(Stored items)

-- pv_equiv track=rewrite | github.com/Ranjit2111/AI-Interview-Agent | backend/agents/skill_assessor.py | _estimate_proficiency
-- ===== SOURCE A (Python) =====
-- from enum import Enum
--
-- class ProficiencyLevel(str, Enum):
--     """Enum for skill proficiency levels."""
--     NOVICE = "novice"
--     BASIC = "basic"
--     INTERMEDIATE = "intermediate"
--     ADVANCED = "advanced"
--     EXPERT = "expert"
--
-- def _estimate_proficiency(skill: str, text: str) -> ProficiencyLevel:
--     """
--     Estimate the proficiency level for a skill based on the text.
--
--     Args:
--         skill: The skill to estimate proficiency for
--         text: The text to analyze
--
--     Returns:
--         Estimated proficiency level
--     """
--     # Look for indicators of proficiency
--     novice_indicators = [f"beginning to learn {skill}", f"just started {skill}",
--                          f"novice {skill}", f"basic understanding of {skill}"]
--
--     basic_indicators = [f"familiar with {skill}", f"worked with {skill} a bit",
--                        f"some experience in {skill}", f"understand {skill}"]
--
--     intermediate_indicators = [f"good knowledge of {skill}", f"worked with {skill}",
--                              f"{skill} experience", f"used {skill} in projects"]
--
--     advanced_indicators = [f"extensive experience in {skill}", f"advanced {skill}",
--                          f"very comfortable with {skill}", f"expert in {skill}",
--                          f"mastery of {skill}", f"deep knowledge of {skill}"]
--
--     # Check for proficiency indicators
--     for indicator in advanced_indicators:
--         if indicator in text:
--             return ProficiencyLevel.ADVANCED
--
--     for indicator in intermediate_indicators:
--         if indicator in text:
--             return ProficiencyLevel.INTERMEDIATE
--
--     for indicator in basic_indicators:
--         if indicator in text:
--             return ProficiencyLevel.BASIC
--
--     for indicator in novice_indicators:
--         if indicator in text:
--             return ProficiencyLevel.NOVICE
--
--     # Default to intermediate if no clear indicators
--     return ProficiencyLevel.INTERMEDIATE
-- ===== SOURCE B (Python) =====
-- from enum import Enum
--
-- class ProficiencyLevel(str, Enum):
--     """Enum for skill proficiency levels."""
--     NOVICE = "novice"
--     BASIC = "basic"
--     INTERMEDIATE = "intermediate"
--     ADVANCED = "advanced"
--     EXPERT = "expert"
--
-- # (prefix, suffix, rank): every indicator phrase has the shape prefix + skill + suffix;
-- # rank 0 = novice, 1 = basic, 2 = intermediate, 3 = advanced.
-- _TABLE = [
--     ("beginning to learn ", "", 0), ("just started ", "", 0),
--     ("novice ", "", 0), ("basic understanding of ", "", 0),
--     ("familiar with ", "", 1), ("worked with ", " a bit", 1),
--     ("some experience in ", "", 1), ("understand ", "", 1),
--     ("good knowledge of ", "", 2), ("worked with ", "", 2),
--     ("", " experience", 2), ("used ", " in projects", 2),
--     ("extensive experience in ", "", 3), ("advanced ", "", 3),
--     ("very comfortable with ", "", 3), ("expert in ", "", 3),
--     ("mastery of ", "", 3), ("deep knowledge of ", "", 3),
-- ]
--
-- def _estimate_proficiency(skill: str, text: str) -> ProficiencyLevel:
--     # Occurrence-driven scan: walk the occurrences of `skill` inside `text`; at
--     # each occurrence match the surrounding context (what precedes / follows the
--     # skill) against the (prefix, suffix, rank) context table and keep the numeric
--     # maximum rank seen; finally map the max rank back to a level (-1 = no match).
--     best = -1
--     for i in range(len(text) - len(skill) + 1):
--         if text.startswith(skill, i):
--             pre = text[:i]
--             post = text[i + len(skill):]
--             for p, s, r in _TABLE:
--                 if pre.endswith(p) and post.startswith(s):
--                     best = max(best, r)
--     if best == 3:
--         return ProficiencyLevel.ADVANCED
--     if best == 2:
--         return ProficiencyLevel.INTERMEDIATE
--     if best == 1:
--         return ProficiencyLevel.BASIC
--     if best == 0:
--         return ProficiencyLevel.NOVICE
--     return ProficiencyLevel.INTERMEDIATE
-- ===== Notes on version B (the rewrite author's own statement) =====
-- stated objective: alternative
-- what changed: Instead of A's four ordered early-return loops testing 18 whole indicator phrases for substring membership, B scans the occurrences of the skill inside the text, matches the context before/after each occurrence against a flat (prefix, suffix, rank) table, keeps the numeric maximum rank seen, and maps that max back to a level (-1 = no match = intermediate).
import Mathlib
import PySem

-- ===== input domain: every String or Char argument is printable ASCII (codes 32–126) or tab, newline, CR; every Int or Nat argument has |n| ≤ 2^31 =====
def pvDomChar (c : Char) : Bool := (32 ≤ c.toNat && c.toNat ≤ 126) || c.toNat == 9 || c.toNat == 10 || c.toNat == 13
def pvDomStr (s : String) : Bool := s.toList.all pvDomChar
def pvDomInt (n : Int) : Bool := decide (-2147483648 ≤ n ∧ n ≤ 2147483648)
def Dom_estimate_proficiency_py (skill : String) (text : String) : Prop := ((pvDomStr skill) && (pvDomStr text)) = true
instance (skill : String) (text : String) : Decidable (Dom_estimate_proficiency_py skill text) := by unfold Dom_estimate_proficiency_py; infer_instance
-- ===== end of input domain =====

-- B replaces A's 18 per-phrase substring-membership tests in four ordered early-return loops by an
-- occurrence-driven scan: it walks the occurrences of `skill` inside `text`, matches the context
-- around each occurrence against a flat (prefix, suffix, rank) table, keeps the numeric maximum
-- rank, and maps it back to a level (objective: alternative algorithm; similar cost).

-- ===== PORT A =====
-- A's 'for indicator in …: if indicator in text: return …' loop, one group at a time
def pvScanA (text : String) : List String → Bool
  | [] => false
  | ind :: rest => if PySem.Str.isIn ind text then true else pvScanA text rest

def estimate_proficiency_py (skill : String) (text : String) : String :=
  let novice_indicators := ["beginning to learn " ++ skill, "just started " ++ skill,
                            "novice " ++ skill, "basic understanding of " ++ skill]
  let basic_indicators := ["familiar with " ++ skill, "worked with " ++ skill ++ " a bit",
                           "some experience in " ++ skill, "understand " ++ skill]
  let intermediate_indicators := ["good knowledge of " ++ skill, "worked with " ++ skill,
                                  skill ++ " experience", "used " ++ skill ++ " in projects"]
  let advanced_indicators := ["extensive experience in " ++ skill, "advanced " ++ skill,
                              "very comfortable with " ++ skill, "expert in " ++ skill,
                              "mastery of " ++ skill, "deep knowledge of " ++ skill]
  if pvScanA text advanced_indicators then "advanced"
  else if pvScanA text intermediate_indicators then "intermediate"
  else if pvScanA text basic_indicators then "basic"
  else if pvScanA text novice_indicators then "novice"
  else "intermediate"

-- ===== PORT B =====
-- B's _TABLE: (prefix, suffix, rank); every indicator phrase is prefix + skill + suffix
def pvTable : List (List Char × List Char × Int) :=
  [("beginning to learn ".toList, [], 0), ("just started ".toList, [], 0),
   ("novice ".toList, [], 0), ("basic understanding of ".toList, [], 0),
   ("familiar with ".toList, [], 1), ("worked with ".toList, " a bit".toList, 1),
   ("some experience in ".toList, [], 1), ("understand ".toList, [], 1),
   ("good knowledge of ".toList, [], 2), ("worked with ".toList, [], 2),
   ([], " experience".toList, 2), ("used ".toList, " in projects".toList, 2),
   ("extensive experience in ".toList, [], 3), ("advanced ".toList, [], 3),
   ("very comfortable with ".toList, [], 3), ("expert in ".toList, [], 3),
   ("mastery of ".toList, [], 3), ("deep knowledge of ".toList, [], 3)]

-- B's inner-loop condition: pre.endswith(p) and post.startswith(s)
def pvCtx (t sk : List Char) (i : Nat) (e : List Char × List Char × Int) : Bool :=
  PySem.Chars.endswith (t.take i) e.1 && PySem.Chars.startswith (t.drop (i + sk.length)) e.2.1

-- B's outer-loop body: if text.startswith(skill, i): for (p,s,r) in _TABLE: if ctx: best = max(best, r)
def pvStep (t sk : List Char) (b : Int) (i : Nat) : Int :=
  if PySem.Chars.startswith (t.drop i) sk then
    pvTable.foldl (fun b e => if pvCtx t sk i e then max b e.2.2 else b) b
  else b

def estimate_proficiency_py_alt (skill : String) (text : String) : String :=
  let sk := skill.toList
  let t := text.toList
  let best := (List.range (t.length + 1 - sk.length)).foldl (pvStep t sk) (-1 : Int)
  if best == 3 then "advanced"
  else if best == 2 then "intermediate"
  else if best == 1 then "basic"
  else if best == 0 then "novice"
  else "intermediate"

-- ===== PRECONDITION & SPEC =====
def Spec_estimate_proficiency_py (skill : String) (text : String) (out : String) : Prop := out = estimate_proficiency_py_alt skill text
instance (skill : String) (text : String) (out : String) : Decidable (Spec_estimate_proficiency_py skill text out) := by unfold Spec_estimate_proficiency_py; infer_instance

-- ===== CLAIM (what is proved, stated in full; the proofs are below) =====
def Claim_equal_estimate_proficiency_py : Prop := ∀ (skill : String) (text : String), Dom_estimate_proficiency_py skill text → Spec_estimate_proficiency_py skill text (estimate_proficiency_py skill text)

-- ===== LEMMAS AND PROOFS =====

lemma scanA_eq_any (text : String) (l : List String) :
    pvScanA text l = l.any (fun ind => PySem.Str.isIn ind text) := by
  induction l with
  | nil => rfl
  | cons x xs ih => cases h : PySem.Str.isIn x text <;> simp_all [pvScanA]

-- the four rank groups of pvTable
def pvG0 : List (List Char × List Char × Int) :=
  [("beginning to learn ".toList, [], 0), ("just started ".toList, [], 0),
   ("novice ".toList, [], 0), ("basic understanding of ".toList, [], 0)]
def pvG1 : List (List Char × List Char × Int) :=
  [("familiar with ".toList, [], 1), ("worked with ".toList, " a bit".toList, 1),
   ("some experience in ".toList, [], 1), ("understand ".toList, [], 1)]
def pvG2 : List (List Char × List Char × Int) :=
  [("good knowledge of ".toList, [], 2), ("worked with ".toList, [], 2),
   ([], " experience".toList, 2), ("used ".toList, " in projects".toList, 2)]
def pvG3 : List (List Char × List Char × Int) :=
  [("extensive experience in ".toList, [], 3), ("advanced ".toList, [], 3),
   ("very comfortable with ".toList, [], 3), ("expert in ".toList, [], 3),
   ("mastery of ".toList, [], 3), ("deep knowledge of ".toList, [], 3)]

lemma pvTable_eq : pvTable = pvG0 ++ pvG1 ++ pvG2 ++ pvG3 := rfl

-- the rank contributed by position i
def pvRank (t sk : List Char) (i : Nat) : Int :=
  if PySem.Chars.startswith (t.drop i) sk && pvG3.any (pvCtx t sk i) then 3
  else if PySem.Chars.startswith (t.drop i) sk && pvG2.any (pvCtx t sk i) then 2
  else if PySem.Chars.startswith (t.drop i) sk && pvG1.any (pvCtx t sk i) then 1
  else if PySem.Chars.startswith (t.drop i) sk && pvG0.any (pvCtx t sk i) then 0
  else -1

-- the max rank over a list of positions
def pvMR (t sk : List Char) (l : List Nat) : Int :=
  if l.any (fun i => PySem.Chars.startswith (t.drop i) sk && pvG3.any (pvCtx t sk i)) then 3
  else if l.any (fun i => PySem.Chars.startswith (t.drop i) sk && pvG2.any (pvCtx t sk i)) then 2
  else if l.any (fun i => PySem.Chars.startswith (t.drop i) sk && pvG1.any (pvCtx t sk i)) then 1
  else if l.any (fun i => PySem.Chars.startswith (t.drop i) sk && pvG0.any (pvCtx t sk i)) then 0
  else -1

REQUIREMENT »
Reproduce the entries above exactly, but only the lines between the line holding "-- ===== end of" and the line holding "-- ===== PORT A", inclusive.

EXERCISE RESPONSE »
-- ===== end of input domain =====

-- B replaces A's 18 per-phrase substring-membership tests in four ordered early-return loops by an
-- occurrence-driven scan: it walks the occurrences of `skill` inside `text`, matches the context
-- around each occurrence against a flat (prefix, suffix, rank) table, keeps the numeric maximum
-- rank, and maps it back to a level (objective: alternative algorithm; similar cost).

-- ===== PORT A =====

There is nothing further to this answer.